A protest over the killing of Ethiopian Israeli teen Solomon Teka by a police officer, Jerusalem 2019. Credit: Moti Milrod
Bar Peleg
Bar Peleg

Israel's state prosecutor has withdrawn charges against a demonstrator accused of assaulting a police officer at a 2019 protest, after she presented documentation at her hearing showing that he pushed her before she slapped him.

The activist was arrested during a Jerusalem protest over the 2019 killing of Ethiopian Israeli teen Solomon Teka. Her case was closed following the hearing on the grounds that she did not have any criminal record. She was told, however, that if she commits a similar offense in the future, the case would be reopened. The maximum punishment for this offense is three years of imprisonment.

The 24-year-old woman participated in the demonstration two days after a policeman shot and killed Teka. She was arrested that night, and the court rejected the police's request to extend her detention.

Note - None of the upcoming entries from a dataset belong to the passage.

-- ===== PRECONDITION & SPEC =====
-- Pre_ excludes exactly the inputs on which Python A raises IndexError: the empty list
-- (a[0]), and — since dp is (mis)sized (c+1)×(r+1), so the second loop reads dp[r][c] —
-- non-square grids or grids with a row shorter than the first row, whenever c > 0.
def Pre_largestSubsquare (n : Int) (a : List String) : Prop :=
  a ≠ [] ∧
    ((a.headD "").length = 0 ∨
      ((a.headD "").length = a.length ∧ ∀ s ∈ a, (a.headD "").length ≤ s.length))
instance (n : Int) (a : List String) : Decidable (Pre_largestSubsquare n a) := by
  unfold Pre_largestSubsquare; infer_instance

def pvWitness_largestSubsquare : Int × List String := (0, ["XX", "XX"])

def Spec_largestSubsquare (n : Int) (a : List String) (out : Int) : Prop := out = largestSubsquare_alt n a
instance (n : Int) (a : List String) (out : Int) : Decidable (Spec_largestSubsquare n a out) := by unfold Spec_largestSubsquare; infer_instance

-- ===== CLAIM (what is proved, stated in full; the proofs are below) =====
def Claim_equal_largestSubsquare : Prop := ∀ (n : Int) (a : List String), Dom_largestSubsquare n a → Pre_largestSubsquare n a → Spec_largestSubsquare n a (largestSubsquare n a)

-- ===== LEMMAS AND PROOFS =====

-- length of the maximal run of 'X's in column j ending at row i (A's dp[i+1][j+1][0])
def vrun (a : List String) (j : Nat) : Nat → Nat
  | 0 => if pvX a 0 j then 1 else 0
  | (i + 1) => if pvX a (i + 1) j then vrun a j i + 1 else 0

-- length of the maximal run of 'X's in row i ending at column j (A's dp[i+1][j+1][1])
def hrun (a : List String) (i : Nat) : Nat → Nat
  | 0 => if pvX a i 0 then 1 else 0
  | (j + 1) => if pvX a i (j + 1) then hrun a i j + 1 else 0

-- dp after filling rows 0..m-1 (columns 0..c-1), as a pure table
def dpSpec (a : List String) (m c : Nat) (x y : Nat) : Int × Int :=
  if 1 ≤ x ∧ x ≤ m ∧ 1 ≤ y ∧ y ≤ c then ((vrun a (y - 1) (x - 1) : Int), (hrun a (x - 1) (y - 1) : Int))
  else (0, 0)

-- an X-bordered k×k square with bottom-right grid corner (p, q)
def goodBR (a : List String) (p q k : Nat) : Prop :=
  1 ≤ k ∧ k ≤ vrun a q p ∧ k ≤ hrun a p q ∧ k ≤ vrun a (q - (k - 1)) p ∧ k ≤ hrun a (p - (k - 1)) q
def GoodSq (a : List String) (r c k : Nat) : Prop := ∃ p, p < r ∧ ∃ q, q < c ∧ goodBR a p q k
-- pv_equiv track=rewrite | github.com/ThomasScottWhite/BehaviourClusteringRewrite | src/clustering/exporting/videos.py | precompute_next_prev_events
-- ===== SOURCE A (Python) =====
-- def precompute_next_prev_events(event_dicts, frames_to_process):
--     """
--     Precompute, for each event and each frame i, the indices of the previous
--     and next occurrences of that event. Returns two dictionaries:
--       prev_events[event_name][i] -> frame index of previous event or None
--       next_events[event_name][i] -> frame index of next event or None
--     """
--     prev_events = {}
--     next_events = {}
--
--     for event_name, frame_list in event_dicts.items():
--         # Sort the frame_list just in case
--         sorted_frames = sorted(frame_list)
--
--         # Initialize arrays
--         prev_arr = [None] * frames_to_process
--         next_arr = [None] * frames_to_process
--
--         # Single pass to fill prev_arr:
--         #   We'll walk through sorted_frames and mark that for every
--         #   frame from sorted_frames[k] up to the next event, the "prev" is sorted_frames[k].
--         current_event_idx = 0
--         last_event_frame = None
--
--         for i in range(frames_to_process):
--             # Move forward in sorted_frames if we've passed the current event
--             while (
--                 current_event_idx < len(sorted_frames)
--                 and i >= sorted_frames[current_event_idx]
--             ):
--                 last_event_frame = sorted_frames[current_event_idx]
--                 current_event_idx += 1
--             prev_arr[i] = last_event_frame
--
--         # Single pass to fill next_arr (go from end -> start):
--         current_event_idx = len(sorted_frames) - 1
--         next_event_frame = None
--
--         for i in reversed(range(frames_to_process)):
--             while current_event_idx >= 0 and i <= sorted_frames[current_event_idx]:
--                 next_event_frame = sorted_frames[current_event_idx]
--                 current_event_idx -= 1
--             next_arr[i] = next_event_frame
--
--         prev_events[event_name] = prev_arr
--         next_events[event_name] = next_arr
--
--     return prev_events, next_events
-- ===== SOURCE B (Python) =====
-- import bisect
--
-- def precompute_next_prev_events(event_dicts, frames_to_process):
--     """Per-frame binary search (bisect) into each event's sorted frame list,
--     instead of a two-pointer sweep."""
--     prev_events = {}
--     next_events = {}
--     for event_name, frame_list in event_dicts.items():
--         sorted_frames = sorted(frame_list)
--         m = len(sorted_frames)
--         prev_arr = []
--         next_arr = []
--         for i in range(frames_to_process):
--             p = bisect.bisect_right(sorted_frames, i)
--             prev_arr.append(sorted_frames[p - 1] if p > 0 else None)
--             q = bisect.bisect_left(sorted_frames, i)
--             next_arr.append(sorted_frames[q] if q < m else None)
--         prev_events[event_name] = prev_arr
--         next_events[event_name] = next_arr
--     return prev_events, next_events
-- ===== Notes on version B (the rewrite author's own statement) =====
-- stated objective: idiomatic
-- what changed: Replaced A's two stateful monotone-pointer sweeps (forward for prev, backward for next) by a single loop that computes each frame independently with stdlib binary search (bisect_right for prev, bisect_left for next) into the sorted frame list.
import Mathlib
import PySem

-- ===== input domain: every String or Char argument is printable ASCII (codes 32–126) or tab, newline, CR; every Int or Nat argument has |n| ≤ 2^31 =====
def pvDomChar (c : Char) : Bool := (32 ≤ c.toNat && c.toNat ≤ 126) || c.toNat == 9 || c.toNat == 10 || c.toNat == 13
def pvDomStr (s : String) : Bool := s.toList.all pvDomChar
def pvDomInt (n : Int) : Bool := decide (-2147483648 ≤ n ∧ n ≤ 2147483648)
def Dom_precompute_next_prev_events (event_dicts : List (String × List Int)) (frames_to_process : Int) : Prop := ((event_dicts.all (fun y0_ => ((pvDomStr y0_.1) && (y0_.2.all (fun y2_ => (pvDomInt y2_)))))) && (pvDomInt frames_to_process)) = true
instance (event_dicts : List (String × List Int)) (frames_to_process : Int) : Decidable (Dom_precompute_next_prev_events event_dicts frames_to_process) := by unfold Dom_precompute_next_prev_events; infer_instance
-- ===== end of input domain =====

-- B replaces A's two monotone-pointer sweeps by an independent per-frame binary search
-- (bisect_right for prev, bisect_left for next) into the sorted frame list (objective: idiomatic; not faster).

-- ===== PORT A =====

-- the inner `while` of the prev pass: advance the pointer while i >= sorted_frames[idx]
def advPrev (S : List Int) (i : Int) (idx : Nat) (last : Option Int) : Nat × Option Int :=
  if h : idx < S.length then
    if S[idx] ≤ i then advPrev S i (idx + 1) (some S[idx]) else (idx, last)
  else (idx, last)
termination_by S.length - idx
decreasing_by omega

-- `for i in range(frames_to_process)` filling prev_arr (collected in order, as the Python
-- assigns prev_arr[i] for i = 0,1,…, which builds the same list)
def prevLoopA (S : List Int) (n : Int) : List (Option Int) :=
  ((PySem.List.pyRange 0 n 1).foldl
    (fun (st : Nat × Option Int × List (Option Int)) i =>
      let r := advPrev S i st.1 st.2.1
      (r.1, r.2, st.2.2 ++ [r.2]))
    (0, none, [])).2.2

-- the inner `while` of the next pass: while idx >= 0 and i <= sorted_frames[idx]
-- (the `none` arm of the match is a totality guard only: idx < len(S) throughout the run)
def advNext (S : List Int) (i : Int) (idx : Int) (nxt : Option Int) : Int × Option Int :=
  if _h0 : 0 ≤ idx then
    match PySem.List.pyGet? S idx with
    | some v => if i ≤ v then advNext S i (idx - 1) (some v) else (idx, nxt)
    | none => (idx, nxt)
  else (idx, nxt)
termination_by (idx + 1).toNat
decreasing_by omega

-- `for i in reversed(range(frames_to_process))` filling next_arr back to front
def nextLoopA (S : List Int) (n : Int) : List (Option Int) :=
  ((PySem.List.pyRange 0 n 1).reverse.foldl
    (fun (st : Int × Option Int × List (Option Int)) i =>
      let r := advNext S i st.1 st.2.1
      (r.1, r.2, r.2 :: st.2.2))
    ((S.length : Int) - 1, none, [])).2.2

def precompute_next_prev_events (event_dicts : List (String × List Int)) (frames_to_process : Int) : (List (String × List (Option Int))) × (List (String × List (Option Int))) :=
  let r := event_dicts.foldl
    (fun (st : PySem.Dict String (List (Option Int)) × PySem.Dict String (List (Option Int))) p =>
      let S := PySem.List.sorted p.2 (fun x => x)
      (st.1.insert p.1 (prevLoopA S frames_to_process),
       st.2.insert p.1 (nextLoopA S frames_to_process)))
    (PySem.Dict.empty, PySem.Dict.empty)
  (r.1.items, r.2.items)

-- ===== PORT B =====

-- the single `for i in range(frames_to_process)` loop of B, appending to both arrays
def bothLoopB (S : List Int) (n : Int) : List (Option Int) × List (Option Int) :=
  (PySem.List.pyRange 0 n 1).foldl
    (fun (st : List (Option Int) × List (Option Int)) i =>
      let p := PySem.List.bisectRight S i
      let q := PySem.List.bisectLeft S i
      (st.1 ++ [if 0 < p then S[p - 1]? else none],
       st.2 ++ [if q < S.length then S[q]? else none]))
    ([], [])

def precompute_next_prev_events_alt (event_dicts : List (String × List Int)) (frames_to_process : Int) : (List (String × List (Option Int))) × (List (String × List (Option Int))) :=
  let r := event_dicts.foldl
    (fun (st : PySem.Dict String (List (Option Int)) × PySem.Dict String (List (Option Int))) p =>
      let S := PySem.List.sorted p.2 (fun x => x)
      let pq := bothLoopB S frames_to_process
      (st.1.insert p.1 pq.1, st.2.insert p.1 pq.2))
    (PySem.Dict.empty, PySem.Dict.empty)
  (r.1.items, r.2.items)

-- ===== PRECONDITION & SPEC =====
def Spec_precompute_next_prev_events (event_dicts : List (String × List Int)) (frames_to_process : Int) (out : (List (String × List (Option Int))) × (List (String × List (Option Int)))) : Prop := out = precompute_next_prev_events_alt event_dicts frames_to_process
instance (event_dicts : List (String × List Int)) (frames_to_process : Int) (out : (List (String × List (Option Int))) × (List (String × List (Option Int)))) : Decidable (Spec_precompute_next_prev_events event_dicts frames_to_process out) := by unfold Spec_precompute_next_prev_events; infer_instance

-- ===== CLAIM (what is proved, stated in full; the proofs are below) =====
def Claim_equal_precompute_next_prev_events : Prop := ∀ (event_dicts : List (String × List Int)) (frames_to_process : Int), Dom_precompute_next_prev_events event_dicts frames_to_process → Spec_precompute_next_prev_events event_dicts frames_to_process (precompute_next_prev_events event_dicts frames_to_process)

-- ===== LEMMAS AND PROOFS =====

-- the common per-frame values: prev = largest frame ≤ i, next = smallest frame ≥ i
def pvVal (S : List Int) (i : Int) : Option Int :=
  if 0 < PySem.List.bisectRight S i then S[PySem.List.bisectRight S i - 1]? else none

def nvVal (S : List Int) (i : Int) : Option Int :=
  if PySem.List.bisectLeft S i < S.length then S[PySem.List.bisectLeft S i]? else none

theorem pairFold (L : List Int) (f g : Int → Option Int) :
    ∀ (a b : List (Option Int)),
      L.foldl (fun (st : List (Option Int) × List (Option Int)) i =>
        (st.1 ++ [f i], st.2 ++ [g i])) (a, b) = (a ++ L.map f, b ++ L.map g) := by
  induction L with
  | nil => intro a b; simp
  | cons x t ih => intro a b; simp [List.foldl_cons, ih]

“I didn’t see a policeman chasing me away, I saw a man behaving violently toward me, I was in shock. I know that I can’t attack a policeman, I didn’t intend to do that, I know the regulations,” she said under investigation.

The officer said that he pushed the woman from behind to disperse the demonstration, but video footage showed that he pushed her from the front and it wasn’t done to distance her from the road. “I asked the young woman nicely to leave, and she was warned that otherwise I would have to use force. I pushed her from the back in order to move her away. She turned around, lifted her hand and slapped me in the face, she apologized 1,000 times," the officer said.

A legal sources familiar with the details of the case said that the use of force was not unreasonable.

The woman discovered that she was to be prosecuted for attacking a policeman and for unruly behavior in public when her request for a weapons license was rejected by the Public Security Ministry.

In August, she was told her that the indictment against her was expected “soon.” She received legal assistance from the Justice Ministry’s anti-racism unit, and was referred to the Public Defender.

The woman told Haaretz that “I was lucky there was documentation, and the case was closed quickly.” She said she had never before participated in demonstrations, and that police officers called her and her friends “animals," adding “It was like a spit in the face.”

Her attorney claimed that the prosecution had ignored the circumstances surrounding the incident. "The demonstrator used violence only as an instinctive reaction to the policeman’s behavior," the attorney said.

The police said that "The suspect participated in a violent demonstration at the entrance to Jerusalem and due to disorderly conduct and attacking a policeman, she was detained for an investigation and released the following day." 

"At the end of the investigation the case was transferred for perusal and the decision of the prosecution, according to accepted practice.”